● **ASSIGNED TASK**: Below are several records. Retype exactly those lines running from the one with "match PySem.List.pyGet? scen_path" through the one with "-- ===== PRECONDITION", end lines included, and no others.

━━━ GIVEN RECORDS

-- pv_equiv track=rewrite | github.com/YueZhang-studyuse/CBSH2-RTC | mcp/mcp.py | preprocess_orders
-- ===== SOURCE A (Python) =====
-- def preprocess_orders(scen_path):
--     loc_order = {}
--     max_line = 0
--     for path in scen_path:
--         if (len(path)>max_line):
--             max_line = len(path)
--     for i in range(max_line):
--         for agent in range(len(scen_path)):
--             if (i >= len(scen_path[agent])):
--                 continue
--             temp = str(scen_path[agent][i][0])+","+str(scen_path[agent][i][1])
--             if temp in loc_order.keys():
--                 #skip an wait action
--                 if i > 0 and scen_path[agent][i-1][0] == scen_path[agent][i][0] and scen_path[agent][i-1][1] == scen_path[agent][i][1]:
--                     continue
--                 loc_order[temp].append(agent)
--             else:
--                 loc_order[temp] = [agent]
--     return loc_order
-- ===== SOURCE B (Python) =====
-- def preprocess_orders(scen_path):
--     n = len(scen_path)
--     records = []
--     for agent, path in enumerate(scen_path):
--         for i, cell in enumerate(path):
--             if i == 0 or path[i - 1] != cell:
--                 records.append((i, agent, str(cell[0]) + "," + str(cell[1])))
--     # (time, agent) order as a single integer key: agent < n, so i*n+agent is lexicographic
--     records.sort(key=lambda r: r[0] * n + r[1])
--     loc_order = {}
--     for _, agent, key in records:
--         if key in loc_order:
--             loc_order[key].append(agent)
--         else:
--             loc_order[key] = [agent]
--     return loc_order
-- ===== Notes on version B (the rewrite author's own statement) =====
-- stated objective: alternative
-- what changed: Replaces A's time-major double loop with interleaved dict-membership wait checks by an agent-major record-building pass (wait cells dropped per agent), one stable sort on a (time,agent) key, and a final grouping pass over the sorted records.
import Mathlib
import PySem

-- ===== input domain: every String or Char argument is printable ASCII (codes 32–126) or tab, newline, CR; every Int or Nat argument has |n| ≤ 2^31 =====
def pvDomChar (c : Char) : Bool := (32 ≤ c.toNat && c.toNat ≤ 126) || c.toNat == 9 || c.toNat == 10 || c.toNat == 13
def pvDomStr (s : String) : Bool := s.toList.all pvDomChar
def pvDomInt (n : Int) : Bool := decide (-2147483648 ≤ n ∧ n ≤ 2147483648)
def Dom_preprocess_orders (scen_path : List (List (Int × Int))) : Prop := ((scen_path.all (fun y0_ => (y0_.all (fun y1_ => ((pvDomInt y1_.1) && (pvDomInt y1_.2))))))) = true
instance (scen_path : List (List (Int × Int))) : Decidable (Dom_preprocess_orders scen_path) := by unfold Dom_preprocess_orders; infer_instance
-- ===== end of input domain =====

-- B replaces A's time-major double loop (with its dict-membership wait test) by an agent-major
-- record-building pass, one sort on a (time, agent) key, and a grouping pass; same return value.

-- shared helper: temp = str(x) + "," + str(y)  (both Python versions build this same string)
def pvKey (c : Int × Int) : String := PySem.Int.toStr c.1 ++ "," ++ PySem.Int.toStr c.2

-- ===== PORT A =====
def preprocess_orders (scen_path : List (List (Int × Int))) : List (String × List Int) :=
  let max_line : Int := scen_path.foldl (fun m path => if (path.length : Int) > m then (path.length : Int) else m) 0
  let loc_order : PySem.Dict String (List Int) :=
    (PySem.List.pyRange 0 max_line 1).foldl (fun loc i =>
      (PySem.List.pyRange 0 (scen_path.length : Int) 1).foldl (fun loc agent =>
        match PySem.List.pyGet? scen_path agent with
        | none => loc  -- unreachable (agent in range); IndexError otherwise
        | some path =>
          if (path.length : Int) ≤ i then loc   -- 'continue'
          else match PySem.List.pyGet? path i with
            | none => loc  -- unreachable (i < len path)
            | some cell =>
              let temp := pvKey cell
              match loc.get? temp with
              | some lst =>
                -- 'i > 0 and prev[0] == cell[0] and prev[1] == cell[1]' (pair equality = both components)
                if 0 < i ∧ PySem.List.pyGet? path (i - 1) = some cell then loc
                else loc.insert temp (lst ++ [agent])
              | none => loc.insert temp [agent]) loc) PySem.Dict.empty
  loc_order.items

-- ===== PORT B =====
def preprocess_orders_alt (scen_path : List (List (Int × Int))) : List (String × List Int) :=
  let n : Int := scen_path.length
  let records : List (Int × Int × String) :=
    (PySem.List.enumerate scen_path).foldl (fun recs ap =>
      (PySem.List.enumerate ap.2).foldl (fun recs ic =>
        if ic.1 = 0 ∨ PySem.List.pyGet? ap.2 (ic.1 - 1) ≠ some ic.2 then
          recs ++ [(ic.1, ap.1, pvKey ic.2)]
        else recs) recs) []
  let sortedRecs := PySem.List.sorted records (fun r => r.1 * n + r.2.1)
  let loc_order : PySem.Dict String (List Int) :=
    sortedRecs.foldl (fun loc r =>
      match loc.get? r.2.2 with
      | some lst => loc.insert r.2.2 (lst ++ [r.2.1])
      | none => loc.insert r.2.2 [r.2.1]) PySem.Dict.empty
  loc_order.items

-- ===== PRECONDITION & SPEC =====
def Spec_preprocess_orders (scen_path : List (List (Int × Int))) (out : List (String × List Int)) : Prop := out = preprocess_orders_alt scen_path
instance (scen_path : List (List (Int × Int))) (out : List (String × List Int)) : Decidable (Spec_preprocess_orders scen_path out) := by unfold Spec_preprocess_orders; infer_instance

-- ===== CLAIM (what is proved, stated in full; the proofs are below) =====
def Claim_equal_preprocess_orders : Prop := ∀ (scen_path : List (List (Int × Int))), Dom_preprocess_orders scen_path → Spec_preprocess_orders scen_path (preprocess_orders scen_path)

-- ===== LEMMAS AND PROOFS =====

-- the common grouping step (B's final loop body; A's loop body reduces to it on non-wait cells)
def pvStep (loc : PySem.Dict String (List Int)) (r : Int × Int × String) : PySem.Dict String (List Int) :=
  match loc.get? r.2.2 with
  | some lst => loc.insert r.2.2 (lst ++ [r.2.1])
  | none => loc.insert r.2.2 [r.2.1]

-- the record an agent's path emits at time i (none: out of range, or a wait)
def pvRecP (path : List (Int × Int)) (aI : Int) (i : Nat) : Option (Int × Int × String) :=
  match path[i]? with
  | some cell => if i = 0 ∨ path[i-1]? ≠ some cell then some ((i : Int), aI, pvKey cell) else none
  | none => none

def pvRec (s : List (List (Int × Int))) (i a : Nat) : Option (Int × Int × String) :=
  match s[a]? with
  | some path => pvRecP path (a : Int) i
  | none => none

-- all records in time-major order / agent-major order
def pvTM (s : List (List (Int × Int))) (m : Nat) : List (Int × Int × String) :=
  (List.range m).flatMap (fun i => (List.range s.length).filterMap (fun a => pvRec s i a))

def pvAM (s : List (List (Int × Int))) (m : Nat) : List (Int × Int × String) :=
  (List.range s.length).flatMap (fun a => (List.range m).filterMap (fun i => pvRec s i a))

def pvMax (s : List (List (Int × Int))) : Nat := s.foldl (fun m p => max m p.length) 0

lemma pvMax_cast (s : List (List (Int × Int))) (acc : Nat) :
    s.foldl (fun m path => if (path.length : Int) > m then (path.length : Int) else m) (acc : Int)
      = ((s.foldl (fun m p => max m p.length) acc : Nat) : Int) := by
  induction s generalizing acc with
  | nil => rfl
  | cons p t ih =>
    simp only [List.foldl_cons]
    by_cases h : p.length ≤ acc
    · rw [if_neg (by exact_mod_cast not_lt.2 h), Nat.max_eq_left h, ih]
    · rw [if_pos (by exact_mod_cast Nat.lt_of_not_le h), Nat.max_eq_right (Nat.le_of_not_le h), ih]

lemma pvMax_le (s : List (List (Int × Int))) (p : List (Int × Int)) (hp : p ∈ s) :
    p.length ≤ pvMax s :=
  (PySem.List.le_foldl_max_nat s (fun p => p.length) 0).2 p hp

━━━━━━

● **FINISHED TASK**:
        match PySem.List.pyGet? scen_path agent with
        | none => loc  -- unreachable (agent in range); IndexError otherwise
        | some path =>
          if (path.length : Int) ≤ i then loc   -- 'continue'
          else match PySem.List.pyGet? path i with
            | none => loc  -- unreachable (i < len path)
            | some cell =>
              let temp := pvKey cell
              match loc.get? temp with
              | some lst =>
                -- 'i > 0 and prev[0] == cell[0] and prev[1] == cell[1]' (pair equality = both components)
                if 0 < i ∧ PySem.List.pyGet? path (i - 1) = some cell then loc
                else loc.insert temp (lst ++ [agent])
              | none => loc.insert temp [agent]) loc) PySem.Dict.empty
  loc_order.items

-- ===== PORT B =====
def preprocess_orders_alt (scen_path : List (List (Int × Int))) : List (String × List Int) :=
  let n : Int := scen_path.length
  let records : List (Int × Int × String) :=
    (PySem.List.enumerate scen_path).foldl (fun recs ap =>
      (PySem.List.enumerate ap.2).foldl (fun recs ic =>
        if ic.1 = 0 ∨ PySem.List.pyGet? ap.2 (ic.1 - 1) ≠ some ic.2 then
          recs ++ [(ic.1, ap.1, pvKey ic.2)]
        else recs) recs) []
  let sortedRecs := PySem.List.sorted records (fun r => r.1 * n + r.2.1)
  let loc_order : PySem.Dict String (List Int) :=
    sortedRecs.foldl (fun loc r =>
      match loc.get? r.2.2 with
      | some lst => loc.insert r.2.2 (lst ++ [r.2.1])
      | none => loc.insert r.2.2 [r.2.1]) PySem.Dict.empty
  loc_order.items

-- ===== PRECONDITION & SPEC =====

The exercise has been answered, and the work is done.